Table 2 also clearly shows that the method of identification using mahalanobis distance for combined parametric vectors provides reasonable rank zero identification. The identification results averaged over pitch ranges from 47% to 90% over a yaw range of 40 degrees. This is comparable to the CFR system ranging from 46% to 80% over a yaw range of 30 degrees. Using only texture parametric vectors a rank zero performance of between 47% and 91% can be achieved over a yaw range of 40 degrees. Comparing the CFR and texture Mahalanobis distance based identification tests over a 40 degree yaw range yields a rank zero identification 38 range of 19-80% for the CFR and 47-91% using mahalanobis distance. This suggests that the 3D reconstruction has a beneficial effect on facial recognition at pose.

An additional observation can be obtained from Table 2; the texture parameters appear to have a slight advantage over the combined parameters. It is hypothesized that this is due to the texture parameters containing little or no expression variation since they do not represent facial shape. This should lead to identification improvement however at a loss of identification via facial shape, i.e. people have different face shapes. It is proposed that an improved FR performance could be expected by correcting for facial expression. In such a circumstance it is reasonable to expect that the combined parameters would lead to superior identifications than the texture parameters alone.
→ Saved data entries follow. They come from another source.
-- pv_equiv track=rewrite | github.com/posl/comment_recommendation | script/mod_gen/2_time/zh/135_D/9.py | solve
-- ===== SOURCE A (Python) =====
-- def solve(s):
--     mod = 10 ** 9 + 7
--     dp = [0] * 13
--     dp[0] = 1
--     for c in s:
--         if c == '?':
--             dp = [sum(dp[(j - k) % 13] for k in range(10)) % mod for j in range(13)]
--         else:
--             dp = [dp[(j - int(c)) % 13] for j in range(13)]
--     return dp[5]
-- ===== SOURCE B (Python) =====
-- def solve(s):
--     mod = 10 ** 9 + 7
--     S = 0
--     q = 0
--     for c in s:
--         if c == '?':
--             q += 1
--         else:
--             S += int(c)
--     dp = [0] * 13
--     dp[0] = 1
--     for _ in range(q):
--         dp = [sum(dp[(j - k) % 13] for k in range(10)) % mod for j in range(13)]
--     return dp[(5 - S) % 13]
-- ===== Notes on version B (the rewrite author's own statement) =====
-- stated objective: alternative
-- what changed: All per-character updates commute on the 13-residue array, so B collapses every fixed digit into one summed shift S (a single cheap integer pass) and runs the expensive wildcard convolution only q = #'?' times, returning dp[(5 - S) % 13] instead of rebuilding the 13-list for each digit.
import Mathlib
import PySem

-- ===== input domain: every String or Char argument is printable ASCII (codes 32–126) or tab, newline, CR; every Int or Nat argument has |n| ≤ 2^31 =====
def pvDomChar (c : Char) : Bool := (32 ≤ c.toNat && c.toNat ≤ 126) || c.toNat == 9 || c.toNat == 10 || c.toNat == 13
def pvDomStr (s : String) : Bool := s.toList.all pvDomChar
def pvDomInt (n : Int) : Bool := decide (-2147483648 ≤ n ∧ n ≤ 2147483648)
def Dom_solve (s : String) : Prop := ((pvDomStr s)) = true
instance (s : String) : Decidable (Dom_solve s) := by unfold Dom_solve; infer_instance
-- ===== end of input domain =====

-- B separates the commuting updates: one pass summing the fixed digits (S) and counting '?' (q),
-- then q wildcard convolutions, returning dp[(5 - S) % 13]; A rebuilds the 13-list once per character.

-- ===== PORT A =====
-- int(c) for a single character c (ValueError, i.e. none, is excluded by Pre_solve)
def pyIntChar (c : Char) : Int := (PySem.Int.ofStr? (String.ofList [c])).getD 0

-- dp[i % 13] — exact: dp always has length 13 and 0 ≤ i % 13 < 13
def idx13 (dp : List Int) (i : Int) : Int := PySem.List.pyGetD dp (PySem.Int.mod i 13) 0

-- the '?' branch: [sum(dp[(j - k) % 13] for k in range(10)) % mod for j in range(13)]
def conv13 (m : Int) (dp : List Int) : List Int :=
  (PySem.List.pyRange 0 13 1).map (fun j =>
    PySem.Int.mod (((PySem.List.pyRange 0 10 1).map (fun k => idx13 dp (j - k))).sum) m)

-- the digit branch: [dp[(j - int(c)) % 13] for j in range(13)]
def shift13 (dp : List Int) (d : Int) : List Int :=
  (PySem.List.pyRange 0 13 1).map (fun j => idx13 dp (j - d))

def solve (s : String) : Int :=
  let m : Int := 10 ^ 9 + 7
  let dp0 : List Int := (List.replicate 13 (0 : Int)).set 0 1
  let dp := s.toList.foldl
    (fun dp c => if c = '?' then conv13 m dp else shift13 dp (pyIntChar c)) dp0
  PySem.List.pyGetD dp 5 0   -- dp[5]: dp has length 13, so plain indexing is exact

-- ===== PORT B =====
def solve_alt (s : String) : Int :=
  let m : Int := 10 ^ 9 + 7
  let p := s.toList.foldl
    (fun (p : Int × Int) c => if c = '?' then (p.1, p.2 + 1) else (p.1 + pyIntChar c, p.2))
    (0, 0)
  let dp0 : List Int := (List.replicate 13 (0 : Int)).set 0 1
  let dp := (PySem.List.pyRange 0 p.2 1).foldl (fun dp _ => conv13 m dp) dp0
  idx13 dp (5 - p.1)   -- dp[(5 - S) % 13]

-- ===== PRECONDITION & SPEC =====
-- Pre_ excludes exactly the strings containing a character that is neither '?' nor a digit,
-- on which A's int(c) raises ValueError.
def Pre_solve (s : String) : Prop := (s.toList.all (fun c => c == '?' || PySem.Chars.isdigit c)) = true
instance (s : String) : Decidable (Pre_solve s) := by unfold Pre_solve; infer_instance
def pvWitness_solve : String := "1"
def Spec_solve (s : String) (out : Int) : Prop := out = solve_alt s
instance (s : String) (out : Int) : Decidable (Spec_solve s out) := by unfold Spec_solve; infer_instance

-- ===== CLAIM (what is proved, stated in full; the proofs are below) =====
def Claim_equal_solve : Prop := ∀ (s : String), Dom_solve s → Pre_solve s → Spec_solve s (solve s)

-- ===== LEMMAS AND PROOFS =====

lemma mod13_eq (i : Int) : PySem.Int.mod i 13 = i % 13 :=
  PySem.Int.mod_eq_emod_of_pos (by norm_num)

lemma idx13_congr (dp : List Int) {i i' : Int} (h : i % 13 = i' % 13) :
    idx13 dp i = idx13 dp i' := by
  simp [idx13, h]

lemma idx13_build (f : Int → Int) (i : Int) :
    idx13 ((PySem.List.pyRange 0 13 1).map f) i = f (i % 13) := by
  have h0 : (0 : Int) ≤ i % 13 := Int.emod_nonneg i (by norm_num)
  have h1 : i % 13 < 13 := Int.emod_lt_of_pos i (by norm_num)
  simp only [idx13, mod13_eq]
  exact PySem.List.pyGetD_map_pyRange_of_nonneg f 13 (i % 13) 0 h0 h1



lemma shift_shift (dp : List Int) (a b : Int) :
    shift13 (shift13 dp a) b = shift13 dp (a + b) := by
  simp only [shift13]
  refine List.map_congr_left (fun j _ => ?_)
  rw [idx13_build]
  exact idx13_congr dp (by omega)

lemma conv_shift (m : Int) (dp : List Int) (a : Int) :
    conv13 m (shift13 dp a) = shift13 (conv13 m dp) a := by
  simp only [conv13, shift13]
  refine List.map_congr_left (fun j _ => ?_)
  rw [idx13_build]
  congr 1
  refine congrArg List.sum (List.map_congr_left (fun k _ => ?_))
  rw [idx13_build]
  exact idx13_congr dp (by omega)

lemma length_shift13 (dp : List Int) (a : Int) : (shift13 dp a).length = 13 := by
  simp [shift13, PySem.List.length_pyRange_one]

lemma shift13_zero (dp : List Int) (h : dp.length = 13) : shift13 dp 0 = dp := by
  apply List.ext_getElem
  · rw [length_shift13, h]
  · intro n h1 h2
    rw [length_shift13] at h1
    have hn0 : ((n : Int)) % 13 = (n : Int) := by omega
    simp [shift13, PySem.List.getElem_pyRange_one, idx13, hn0,
      List.getD_eq_getElem?_getD, List.getElem?_eq_getElem h2]

-- q iterations of the wildcard convolution (proof-side normal form)
def cpow (m : Int) : Nat → List Int → List Int
  | 0, dp => dp
  | n + 1, dp => conv13 m (cpow m n dp)

lemma cpow_conv (m : Int) (n : Nat) (dp : List Int) :
    cpow m n (conv13 m dp) = conv13 m (cpow m n dp) := by
  induction n with
  | zero => rfl
  | succ n ih => simp [cpow, ih]

lemma cpow_shift (m : Int) (n : Nat) (dp : List Int) (a : Int) :
    cpow m n (shift13 dp a) = shift13 (cpow m n dp) a := by
  induction n with
  | zero => rfl
  | succ n ih => simp [cpow, ih, conv_shift]


-- (digit sum, '?' count) of a char list, head-first (matches processing order)
def Sq : List Char → Int × Nat
  | [] => (0, 0)
  | c :: cs => if c = '?' then ((Sq cs).1, (Sq cs).2 + 1) else ((Sq cs).1 + pyIntChar c, (Sq cs).2)

lemma foldA (m : Int) (cs : List Char) (dp : List Int) (h : dp.length = 13) :
    cs.foldl (fun dp c => if c = '?' then conv13 m dp else shift13 dp (pyIntChar c)) dp
      = shift13 (cpow m (Sq cs).2 dp) (Sq cs).1 := by
  induction cs generalizing dp with
  | nil => simp [Sq, cpow, shift13_zero dp h]
  | cons c cs ih =>
    simp only [List.foldl_cons]
    by_cases hc : c = '?'
    · rw [if_pos hc, ih (conv13 m dp) (by simp [conv13, PySem.List.length_pyRange_one])]
      simp [Sq, hc, cpow, cpow_conv]
    · rw [if_neg hc, ih (shift13 dp (pyIntChar c)) (length_shift13 dp _)]
      rw [cpow_shift, shift_shift]
      simp [Sq, hc, add_comm]

lemma foldB (cs : List Char) (S q : Int) :
    cs.foldl (fun (p : Int × Int) c =>
        if c = '?' then (p.1, p.2 + 1) else (p.1 + pyIntChar c, p.2)) (S, q)
      = (S + (Sq cs).1, q + ((Sq cs).2 : Int)) := by
  induction cs generalizing S q with
  | nil => simp [Sq]
  | cons c cs ih =>
    simp only [List.foldl_cons]
    by_cases hc : c = '?'
    · rw [if_pos hc, ih]
      simp [Sq, hc]; omega
    · rw [if_neg hc, ih]
      simp [Sq, hc]; ring

lemma foldRange (m : Int) (n : Nat) (dp : List Int) :
    (PySem.List.pyRange 0 (n : Int) 1).foldl (fun dp _ => conv13 m dp) dp = cpow m n dp := by
  induction n with
  | zero => simp [PySem.List.pyRange_one_eq_nil, cpow]
  | succ n ih =>
    have : ((n + 1 : Nat) : Int) = (n : Int) + 1 := by push_cast; ring
    rw [this, PySem.List.pyRange_one_succ_right (by positivity)]
    simp [List.foldl_append, ih, cpow]

lemma dp0_len : ((List.replicate 13 (0 : Int)).set 0 1).length = 13 := by decide

-- ===== VERDICT (by name: the statement is the Claim_ definition above) =====
theorem solve_spec : Claim_equal_solve := by
  intro s _ _
  unfold Spec_solve solve solve_alt
  simp only []
  rw [foldA _ _ _ dp0_len, foldB]
  dsimp only
  simp only [zero_add]
  rw [foldRange]
  have h5 : PySem.List.pyGetD
      (shift13 (cpow (10 ^ 9 + 7) (Sq s.toList).2 ((List.replicate 13 (0 : Int)).set 0 1))
        (Sq s.toList).1) 5 0
      = idx13 (cpow (10 ^ 9 + 7) (Sq s.toList).2 ((List.replicate 13 (0 : Int)).set 0 1))
          ((5 : Int) - (Sq s.toList).1) := by
    rw [shift13]
    exact PySem.List.pyGetD_map_pyRange_of_nonneg _ 13 5 0 (by norm_num) (by norm_num)
  rw [h5]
2D face recognition with 3D pose correction results

The third test applied pose correction then used the CFR SDK to generate a template file for each pose corrected image for both the gallery and the probe sets of images. The test was then repeated using these pose corrected template files. Thus the results of the third test could be used to determine any improvement obtained from pose correction using the CFR engine.
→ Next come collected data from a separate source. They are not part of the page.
-- pv_equiv track=rewrite | github.com/kenenisa/CompetitiveProgramming | Contest/D_Mahmoud_and_a_Triangle.py | the
-- ===== SOURCE A (Python) =====
-- def the(n,nums):
--     for i in range(n - 1, 0, -1):
--         l = 0
--         r = i - 1
--         while(l < r):
--             if nums[l] + nums[r] > nums[i]:
--                 return "YES"
--             l += 1
--     return "NO"
-- ===== SOURCE B (Python) =====
-- def the(n, nums):
--     # Single pass: keep the running maximum of nums[0..i-2]; since the inner
--     # scan of A only asks whether SOME earlier element beats the bound, the
--     # prefix maximum answers it in one comparison per step.
--     if n < 3:
--         return "NO"
--     pm = nums[0]
--     for i in range(2, n):
--         if pm + nums[i - 1] > nums[i]:
--             return "YES"
--         pm = max(pm, nums[i - 1])
--     return "NO"
-- ===== Notes on version B (the rewrite author's own statement) =====
-- stated objective: alternative
-- what changed: Replaces A's nested scan (for each i, rescan all earlier indices l testing nums[l]+nums[i-1]>nums[i]) by a single forward pass maintaining the prefix maximum of nums[0..i-2], testing prefix_max+nums[i-1]>nums[i] once per i (O(n) worst case instead of O(n^2); on typical random inputs both early-exit, so a timing run saw no gap).
import Mathlib
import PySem

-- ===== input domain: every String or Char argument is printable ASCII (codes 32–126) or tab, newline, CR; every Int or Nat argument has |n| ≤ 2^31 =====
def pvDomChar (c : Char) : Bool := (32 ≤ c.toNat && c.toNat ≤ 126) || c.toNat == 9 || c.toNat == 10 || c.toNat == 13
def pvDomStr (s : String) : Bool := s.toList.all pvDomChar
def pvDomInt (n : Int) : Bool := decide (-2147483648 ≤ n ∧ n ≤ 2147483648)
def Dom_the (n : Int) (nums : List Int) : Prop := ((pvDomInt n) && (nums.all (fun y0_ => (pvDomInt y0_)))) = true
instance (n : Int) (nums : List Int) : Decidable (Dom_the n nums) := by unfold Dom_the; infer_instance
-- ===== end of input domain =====

-- B replaces A's nested rescans by a single pass keeping the prefix maximum of the earlier elements (a different, linear-scan algorithm).


-- ===== PORT A =====
-- inner 'while l < r' loop of A (returns true iff A would return "YES" at this i)
def theInner (nums : List Int) (i l r : Int) : Bool :=
  if _h : l < r then
    if PySem.List.pyGetD nums l 0 + PySem.List.pyGetD nums r 0 > PySem.List.pyGetD nums i 0 then
      true
    else theInner nums i (l + 1) r
  else false
termination_by (r - l).toNat
decreasing_by omega

def the (n : Int) (nums : List Int) : String :=
  if (PySem.List.pyRange (n - 1) 0 (-1)).any (fun i => theInner nums i 0 (i - 1)) then "YES"
  else "NO"

-- ===== PORT B =====
-- the single pass of B over range(2, n), carrying the prefix maximum pm
def theAltGo (nums : List Int) (pm : Int) : List Int → String
  | [] => "NO"
  | i :: rest =>
    if pm + PySem.List.pyGetD nums (i - 1) 0 > PySem.List.pyGetD nums i 0 then "YES"
    else theAltGo nums (max pm (PySem.List.pyGetD nums (i - 1) 0)) rest

def the_alt (n : Int) (nums : List Int) : String :=
  if n < 3 then "NO"
  else theAltGo nums (PySem.List.pyGetD nums 0 0) (PySem.List.pyRange 2 n 1)

-- ===== PRECONDITION & SPEC =====
-- A raises IndexError when n ≥ 3 and the list is shorter than n; those inputs are excluded.
def Pre_the (n : Int) (nums : List Int) : Prop := 3 ≤ n → n ≤ (nums.length : Int)
instance (n : Int) (nums : List Int) : Decidable (Pre_the n nums) := by unfold Pre_the; infer_instance
def pvWitness_the : Int × List Int := (4, [1, 2, 3, 4])

def Spec_the (n : Int) (nums : List Int) (out : String) : Prop := out = the_alt n nums
instance (n : Int) (nums : List Int) (out : String) : Decidable (Spec_the n nums out) := by unfold Spec_the; infer_instance

-- ===== CLAIM (what is proved, stated in full; the proofs are below) =====
def Claim_equal_the : Prop := ∀ (n : Int) (nums : List Int), Dom_the n nums → Pre_the n nums → Spec_the n nums (the n nums)

-- ===== LEMMAS AND PROOFS =====

-- the condition "some earlier pair beats nums[i]" that both programs decide
def AP (nums : List Int) (i : Int) : Prop :=
  ∃ l : Int, 0 ≤ l ∧ l < i - 1 ∧
    PySem.List.pyGetD nums l 0 + PySem.List.pyGetD nums (i - 1) 0 > PySem.List.pyGetD nums i 0

theorem theInner_eq_true (nums : List Int) (i l r : Int) :
    theInner nums i l r = true ↔
      ∃ t : Int, l ≤ t ∧ t < r ∧
        PySem.List.pyGetD nums t 0 + PySem.List.pyGetD nums r 0 > PySem.List.pyGetD nums i 0 := by
  fun_induction theInner nums i l r with
  | case1 l hlr hc =>
      simp only [true_iff]
      exact ⟨l, le_refl l, hlr, hc⟩
  | case2 l hlr hc ih =>
      simp only [ih]
      constructor
      · rintro ⟨t, h1, h2, h3⟩; exact ⟨t, by omega, h2, h3⟩
      · rintro ⟨t, h1, h2, h3⟩
        refine ⟨t, ?_, h2, h3⟩
        rcases lt_or_ge l t with h | h
        · omega
        · exfalso; have : t = l := by omega
          subst this; exact absurd h3 hc
  | case3 l hlr =>
      simp only [Bool.false_eq_true, false_iff]
      rintro ⟨t, h1, h2, _⟩; omega

theorem the_eq_yes (n : Int) (nums : List Int) :
    the n nums = "YES" ↔ ∃ i : Int, 2 ≤ i ∧ i < n ∧ AP nums i := by
  unfold the
  split
  · rename_i h
    simp only [true_iff]
    rw [List.any_eq_true] at h
    obtain ⟨i, hmem, hinner⟩ := h
    rw [PySem.List.mem_pyRange_neg_one] at hmem
    rw [theInner_eq_true] at hinner
    obtain ⟨t, h1, h2, h3⟩ := hinner
    exact ⟨i, by omega, by omega, ⟨t, h1, h2, h3⟩⟩
  · rename_i h
    simp only [List.any_eq_true, not_exists] at h
    constructor
    · intro hne; simp at hne
    · rintro ⟨i, h2i, hin, ⟨t, h1, h2, h3⟩⟩
      exfalso
      refine h i ⟨?_, ?_⟩
      · rw [PySem.List.mem_pyRange_neg_one]; omega
      · rw [theInner_eq_true]; exact ⟨t, h1, h2, h3⟩

theorem theAltGo_yes_or_no (nums : List Int) (pm : Int) (is : List Int) :
    theAltGo nums pm is = "YES" ∨ theAltGo nums pm is = "NO" := by
  induction is generalizing pm with
  | nil => right; rfl
  | cons i rest ih =>
      unfold theAltGo
      split
      · left; rfl
      · exact ih _

-- loop invariant: pm is the maximum of nums[0..j-2] (attained and an upper bound)
theorem theAltGo_spec (nums : List Int) (n : Int) :
    ∀ (k : Nat) (j pm : Int), (n - j).toNat = k → 2 ≤ j →
    (∀ l : Int, 0 ≤ l → l < j - 1 → PySem.List.pyGetD nums l 0 ≤ pm) →
    (∃ l : Int, 0 ≤ l ∧ l < j - 1 ∧ PySem.List.pyGetD nums l 0 = pm) →
    (theAltGo nums pm (PySem.List.pyRange j n 1) = "YES" ↔
      ∃ i : Int, j ≤ i ∧ i < n ∧ AP nums i) := by
  intro k
  induction k with
  | zero =>
      intro j pm hk _ _ _
      rw [PySem.List.pyRange_one_eq_nil (by omega)]
      simp only [theAltGo, String.reduceEq, false_iff, not_exists]
      rintro i ⟨h1, h2, _⟩; omega
  | succ k ih =>
      intro j pm hk hj hub hatt
      have hjn : j < n := by omega
      rw [PySem.List.pyRange_one_cons hjn]
      unfold theAltGo
      split
      · rename_i hc
        simp only [true_iff]
        obtain ⟨l, hl0, hl1, hleq⟩ := hatt
        exact ⟨j, le_refl j, hjn, ⟨l, hl0, hl1, by omega⟩⟩
      · rename_i hc
        push Not at hc
        rw [ih (j + 1) (max pm (PySem.List.pyGetD nums (j - 1) 0)) (by omega) (by omega)
              (by intro l hl0 hl1
                  rcases lt_or_ge l (j - 1) with h | h
                  · exact le_trans (hub l hl0 h) (le_max_left _ _)
                  · have : l = j - 1 := by omega
                    subst this; exact le_max_right _ _)
              (by rcases max_choice pm (PySem.List.pyGetD nums (j - 1) 0) with h | h
                  · obtain ⟨l, hl0, hl1, hleq⟩ := hatt
                    exact ⟨l, hl0, by omega, by omega⟩
                  · exact ⟨j - 1, by omega, by omega, h.symm⟩)]
        constructor
        · rintro ⟨i, h1, h2, hap⟩; exact ⟨i, by omega, h2, hap⟩
        · rintro ⟨i, h1, h2, hap⟩
          rcases lt_or_ge j i with h | h
          · exact ⟨i, by omega, h2, hap⟩
          · exfalso
            have : i = j := by omega
            subst this
            obtain ⟨l, hl0, hl1, hl3⟩ := hap
            have := hub l hl0 hl1
            omega

theorem the_alt_eq_yes (n : Int) (nums : List Int) :
    the_alt n nums = "YES" ↔ ∃ i : Int, 2 ≤ i ∧ i < n ∧ AP nums i := by
  unfold the_alt
  split
  · rename_i h
    simp only [String.reduceEq, false_iff, not_exists]
    rintro i ⟨h1, h2, _⟩; omega
  · rename_i h
    push Not at h
    exact theAltGo_spec nums n (n - 2).toNat 2 (PySem.List.pyGetD nums 0 0) rfl (le_refl 2)
      (by intro l hl0 hl1
          have : l = 0 := by omega
          subst this; exact le_refl _)
      ⟨0, le_refl 0, by omega, rfl⟩

theorem the_alt_yes_or_no (n : Int) (nums : List Int) :
    the_alt n nums = "YES" ∨ the_alt n nums = "NO" := by
  unfold the_alt
  split
  · right; rfl
  · exact theAltGo_yes_or_no _ _ _

-- ===== VERDICT (by name: the statement is the Claim_ definition above) =====
theorem the_spec : Claim_equal_the := by
  intro n nums _hdom _hpre
  unfold Spec_the
  by_cases hP : ∃ i : Int, 2 ≤ i ∧ i < n ∧ AP nums i
  · rw [(the_eq_yes n nums).mpr hP, ((the_alt_eq_yes n nums).mpr hP).symm]
  · have ha : the n nums = "NO" := by
      unfold the
      split
      · rename_i h
        exact absurd ((the_eq_yes n nums).mp (by unfold the; simp [h])) hP
      · rfl
    have hb : the_alt n nums = "NO" := by
      rcases the_alt_yes_or_no n nums with h | h
      · exact absurd ((the_alt_eq_yes n nums).mp h) hP
      · exact h
    rw [ha, hb]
Table 3 – Comparative identification results using the CFR on the 2D images (CFR 2D) and the pose corrected (CFR 3D) images. The horizontal axis represents 70 degrees to zero degrees head yaw. The 39 vertical axis represents 25 to -25 degrees head pitch. Results for zero head pitch are outlined in red and results averaged over all head pitches are outlined in orange. The CFR2D results are highlighted in white, the CFR 3D results are highlighted in blue and the percentage improvement from pose correction (CFR3D minus CFR2D) results are highlighted in green. The yellow colored cells at the end of each green row present the average improvement over all head yaws for a head particular pitch. The bottom right yellow cell displays the resulting improvement over all head pose. All values are presented for rank zero only.

Summary

It can be seen from Table 3 that using the CFR system with head pose corrected images significantly improves facial recognition matching performance. In the same 30 degrees yaw range the pitch averaged results improve from a range of 46-80% to 72-98%. For a comparable lower end rank of 54% the yaw range is extended to 50 degrees. The bottom right yellow cell in Table 3 displays an average improvement over all poses of 27% for rank zero using head pose correction.